**Task to carry out**
When you reach the line containing "have hPmem : ∀" in the entries below, start writing out each line exactly, and stop after the line containing "pvFoldSet res ((0, c)".

**Given information**
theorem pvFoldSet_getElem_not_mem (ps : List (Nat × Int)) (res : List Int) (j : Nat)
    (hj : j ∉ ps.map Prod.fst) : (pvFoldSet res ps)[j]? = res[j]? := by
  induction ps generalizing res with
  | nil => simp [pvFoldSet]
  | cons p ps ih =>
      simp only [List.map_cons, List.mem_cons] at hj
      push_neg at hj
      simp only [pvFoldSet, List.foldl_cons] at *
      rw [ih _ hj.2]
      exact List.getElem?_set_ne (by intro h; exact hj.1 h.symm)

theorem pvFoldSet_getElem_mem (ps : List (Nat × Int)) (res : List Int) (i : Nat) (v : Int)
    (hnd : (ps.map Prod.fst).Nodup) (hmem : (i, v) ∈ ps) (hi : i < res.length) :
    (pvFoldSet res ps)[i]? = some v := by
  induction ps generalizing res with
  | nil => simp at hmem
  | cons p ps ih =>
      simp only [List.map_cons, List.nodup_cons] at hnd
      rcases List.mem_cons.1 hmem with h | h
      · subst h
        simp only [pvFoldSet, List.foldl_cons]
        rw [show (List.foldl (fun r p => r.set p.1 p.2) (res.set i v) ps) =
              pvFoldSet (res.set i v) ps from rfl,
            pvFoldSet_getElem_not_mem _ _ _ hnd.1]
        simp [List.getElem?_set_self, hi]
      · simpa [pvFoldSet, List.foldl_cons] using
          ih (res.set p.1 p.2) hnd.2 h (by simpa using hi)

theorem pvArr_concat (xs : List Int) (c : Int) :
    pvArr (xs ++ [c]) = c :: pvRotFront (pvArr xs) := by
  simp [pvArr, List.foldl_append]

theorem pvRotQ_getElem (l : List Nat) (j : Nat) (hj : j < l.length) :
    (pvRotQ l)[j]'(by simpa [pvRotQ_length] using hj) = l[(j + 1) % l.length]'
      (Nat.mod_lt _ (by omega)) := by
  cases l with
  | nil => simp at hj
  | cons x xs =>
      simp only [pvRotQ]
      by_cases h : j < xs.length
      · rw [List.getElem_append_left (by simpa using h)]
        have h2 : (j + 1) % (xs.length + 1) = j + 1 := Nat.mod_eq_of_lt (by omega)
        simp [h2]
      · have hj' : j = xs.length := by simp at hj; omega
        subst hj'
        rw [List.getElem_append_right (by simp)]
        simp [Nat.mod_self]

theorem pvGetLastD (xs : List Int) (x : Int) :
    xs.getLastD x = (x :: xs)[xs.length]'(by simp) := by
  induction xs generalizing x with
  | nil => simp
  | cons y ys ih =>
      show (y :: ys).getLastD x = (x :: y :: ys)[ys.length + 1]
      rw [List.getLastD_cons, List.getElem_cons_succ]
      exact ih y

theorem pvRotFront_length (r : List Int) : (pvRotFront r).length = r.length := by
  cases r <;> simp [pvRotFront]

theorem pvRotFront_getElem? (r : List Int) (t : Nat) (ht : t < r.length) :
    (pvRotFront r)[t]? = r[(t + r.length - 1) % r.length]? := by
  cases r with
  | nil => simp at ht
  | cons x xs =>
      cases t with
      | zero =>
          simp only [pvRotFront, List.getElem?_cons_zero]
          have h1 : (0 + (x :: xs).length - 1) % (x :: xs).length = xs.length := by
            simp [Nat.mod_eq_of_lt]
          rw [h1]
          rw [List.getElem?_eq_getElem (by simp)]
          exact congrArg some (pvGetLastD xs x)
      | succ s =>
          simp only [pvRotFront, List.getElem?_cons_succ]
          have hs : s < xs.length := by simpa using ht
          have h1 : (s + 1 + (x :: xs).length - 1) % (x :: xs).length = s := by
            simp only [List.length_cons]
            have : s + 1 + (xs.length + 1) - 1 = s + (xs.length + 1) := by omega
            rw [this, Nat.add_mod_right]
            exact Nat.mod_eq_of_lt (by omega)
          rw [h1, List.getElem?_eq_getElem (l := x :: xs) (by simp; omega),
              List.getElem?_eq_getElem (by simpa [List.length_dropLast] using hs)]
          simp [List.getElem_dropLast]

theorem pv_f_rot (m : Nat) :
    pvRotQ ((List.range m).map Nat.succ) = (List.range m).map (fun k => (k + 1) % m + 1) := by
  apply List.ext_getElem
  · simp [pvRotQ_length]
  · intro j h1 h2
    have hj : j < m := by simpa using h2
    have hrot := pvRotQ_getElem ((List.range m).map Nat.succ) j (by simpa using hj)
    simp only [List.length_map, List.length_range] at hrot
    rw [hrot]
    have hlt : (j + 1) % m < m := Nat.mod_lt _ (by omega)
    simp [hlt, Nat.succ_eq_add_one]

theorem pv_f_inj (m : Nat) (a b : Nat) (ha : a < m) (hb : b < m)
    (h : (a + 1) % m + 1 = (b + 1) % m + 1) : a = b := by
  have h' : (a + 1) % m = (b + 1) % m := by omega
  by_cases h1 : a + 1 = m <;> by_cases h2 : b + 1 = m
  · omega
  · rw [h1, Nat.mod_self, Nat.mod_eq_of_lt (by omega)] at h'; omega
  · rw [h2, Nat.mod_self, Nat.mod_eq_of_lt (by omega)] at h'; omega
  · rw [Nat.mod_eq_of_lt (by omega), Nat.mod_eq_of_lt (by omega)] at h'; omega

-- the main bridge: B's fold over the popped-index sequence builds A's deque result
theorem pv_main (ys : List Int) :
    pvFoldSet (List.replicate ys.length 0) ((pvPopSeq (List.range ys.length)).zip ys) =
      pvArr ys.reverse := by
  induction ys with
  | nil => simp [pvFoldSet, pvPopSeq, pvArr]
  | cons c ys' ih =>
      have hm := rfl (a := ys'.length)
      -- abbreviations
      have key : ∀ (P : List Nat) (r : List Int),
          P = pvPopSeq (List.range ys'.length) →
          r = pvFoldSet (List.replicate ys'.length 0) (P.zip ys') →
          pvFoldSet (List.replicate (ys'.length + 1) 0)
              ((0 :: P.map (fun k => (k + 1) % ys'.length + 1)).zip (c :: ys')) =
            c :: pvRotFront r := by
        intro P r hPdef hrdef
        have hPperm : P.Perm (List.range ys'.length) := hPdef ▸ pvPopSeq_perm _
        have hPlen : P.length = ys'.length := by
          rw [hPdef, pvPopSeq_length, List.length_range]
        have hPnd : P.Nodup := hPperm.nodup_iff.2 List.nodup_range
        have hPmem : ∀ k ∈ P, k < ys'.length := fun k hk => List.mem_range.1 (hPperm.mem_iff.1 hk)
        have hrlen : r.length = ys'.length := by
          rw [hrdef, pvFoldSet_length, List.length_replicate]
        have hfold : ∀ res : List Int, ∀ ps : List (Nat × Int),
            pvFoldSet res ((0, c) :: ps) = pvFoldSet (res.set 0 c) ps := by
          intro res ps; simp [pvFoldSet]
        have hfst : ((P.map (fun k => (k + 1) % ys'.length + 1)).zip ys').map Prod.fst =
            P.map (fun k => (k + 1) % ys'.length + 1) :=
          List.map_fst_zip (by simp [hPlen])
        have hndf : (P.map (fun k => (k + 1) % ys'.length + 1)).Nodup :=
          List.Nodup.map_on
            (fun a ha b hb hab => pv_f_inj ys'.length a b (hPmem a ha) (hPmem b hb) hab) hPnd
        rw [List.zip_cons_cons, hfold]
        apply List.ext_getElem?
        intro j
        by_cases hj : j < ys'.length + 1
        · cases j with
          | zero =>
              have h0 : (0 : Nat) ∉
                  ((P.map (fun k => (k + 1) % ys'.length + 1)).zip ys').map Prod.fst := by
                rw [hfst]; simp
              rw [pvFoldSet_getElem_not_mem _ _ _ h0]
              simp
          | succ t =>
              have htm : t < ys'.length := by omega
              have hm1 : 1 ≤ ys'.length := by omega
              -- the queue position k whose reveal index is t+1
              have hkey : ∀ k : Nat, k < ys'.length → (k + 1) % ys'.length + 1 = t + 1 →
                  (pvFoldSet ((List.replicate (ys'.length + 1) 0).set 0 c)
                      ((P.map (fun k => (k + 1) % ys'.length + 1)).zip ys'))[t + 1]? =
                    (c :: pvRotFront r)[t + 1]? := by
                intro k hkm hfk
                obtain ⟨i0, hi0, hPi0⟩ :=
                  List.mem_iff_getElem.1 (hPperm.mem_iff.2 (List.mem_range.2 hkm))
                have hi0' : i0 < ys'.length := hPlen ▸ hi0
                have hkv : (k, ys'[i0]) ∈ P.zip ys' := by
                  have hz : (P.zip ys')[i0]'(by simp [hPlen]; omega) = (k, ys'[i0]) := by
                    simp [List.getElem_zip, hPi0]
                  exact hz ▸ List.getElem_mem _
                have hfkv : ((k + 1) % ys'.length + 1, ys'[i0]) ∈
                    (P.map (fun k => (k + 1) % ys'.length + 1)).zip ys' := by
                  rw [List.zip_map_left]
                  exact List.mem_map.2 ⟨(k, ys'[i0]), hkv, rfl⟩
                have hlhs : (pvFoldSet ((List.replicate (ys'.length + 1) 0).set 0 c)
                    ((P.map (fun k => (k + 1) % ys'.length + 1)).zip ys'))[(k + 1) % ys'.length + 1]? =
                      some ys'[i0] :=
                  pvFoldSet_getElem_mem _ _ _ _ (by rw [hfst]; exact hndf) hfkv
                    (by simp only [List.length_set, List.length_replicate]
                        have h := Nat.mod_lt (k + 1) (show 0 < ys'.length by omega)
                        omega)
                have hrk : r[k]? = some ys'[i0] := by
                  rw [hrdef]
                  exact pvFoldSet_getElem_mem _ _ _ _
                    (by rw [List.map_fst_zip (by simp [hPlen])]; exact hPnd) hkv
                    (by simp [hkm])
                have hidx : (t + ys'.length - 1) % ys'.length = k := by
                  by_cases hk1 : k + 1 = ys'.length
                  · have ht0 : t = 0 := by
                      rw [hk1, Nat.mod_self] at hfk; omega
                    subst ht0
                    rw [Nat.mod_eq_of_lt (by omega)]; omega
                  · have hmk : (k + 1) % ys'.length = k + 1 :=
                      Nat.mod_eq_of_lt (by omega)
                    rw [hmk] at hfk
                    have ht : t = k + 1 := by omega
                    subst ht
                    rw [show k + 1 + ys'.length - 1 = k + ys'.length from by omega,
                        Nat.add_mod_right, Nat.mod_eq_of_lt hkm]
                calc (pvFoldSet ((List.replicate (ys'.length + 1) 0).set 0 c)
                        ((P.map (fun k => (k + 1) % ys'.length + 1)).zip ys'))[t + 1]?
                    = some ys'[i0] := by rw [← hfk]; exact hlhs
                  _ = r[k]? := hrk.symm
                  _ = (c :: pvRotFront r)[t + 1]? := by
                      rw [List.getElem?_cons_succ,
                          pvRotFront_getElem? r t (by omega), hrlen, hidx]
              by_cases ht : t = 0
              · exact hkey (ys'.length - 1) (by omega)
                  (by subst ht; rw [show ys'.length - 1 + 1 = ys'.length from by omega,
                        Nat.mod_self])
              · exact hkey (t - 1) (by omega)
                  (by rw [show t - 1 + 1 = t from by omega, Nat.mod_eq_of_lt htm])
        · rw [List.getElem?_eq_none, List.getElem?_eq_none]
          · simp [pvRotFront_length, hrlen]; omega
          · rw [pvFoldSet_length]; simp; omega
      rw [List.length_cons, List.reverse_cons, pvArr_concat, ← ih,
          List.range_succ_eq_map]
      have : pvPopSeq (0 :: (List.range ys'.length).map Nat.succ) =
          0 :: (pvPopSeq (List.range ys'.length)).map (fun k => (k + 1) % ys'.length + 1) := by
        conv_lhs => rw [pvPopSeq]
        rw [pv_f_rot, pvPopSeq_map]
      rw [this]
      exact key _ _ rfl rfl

**Reply to the exercise**
        have hPmem : ∀ k ∈ P, k < ys'.length := fun k hk => List.mem_range.1 (hPperm.mem_iff.1 hk)
        have hrlen : r.length = ys'.length := by
          rw [hrdef, pvFoldSet_length, List.length_replicate]
        have hfold : ∀ res : List Int, ∀ ps : List (Nat × Int),
            pvFoldSet res ((0, c) :: ps) = pvFoldSet (res.set 0 c) ps := by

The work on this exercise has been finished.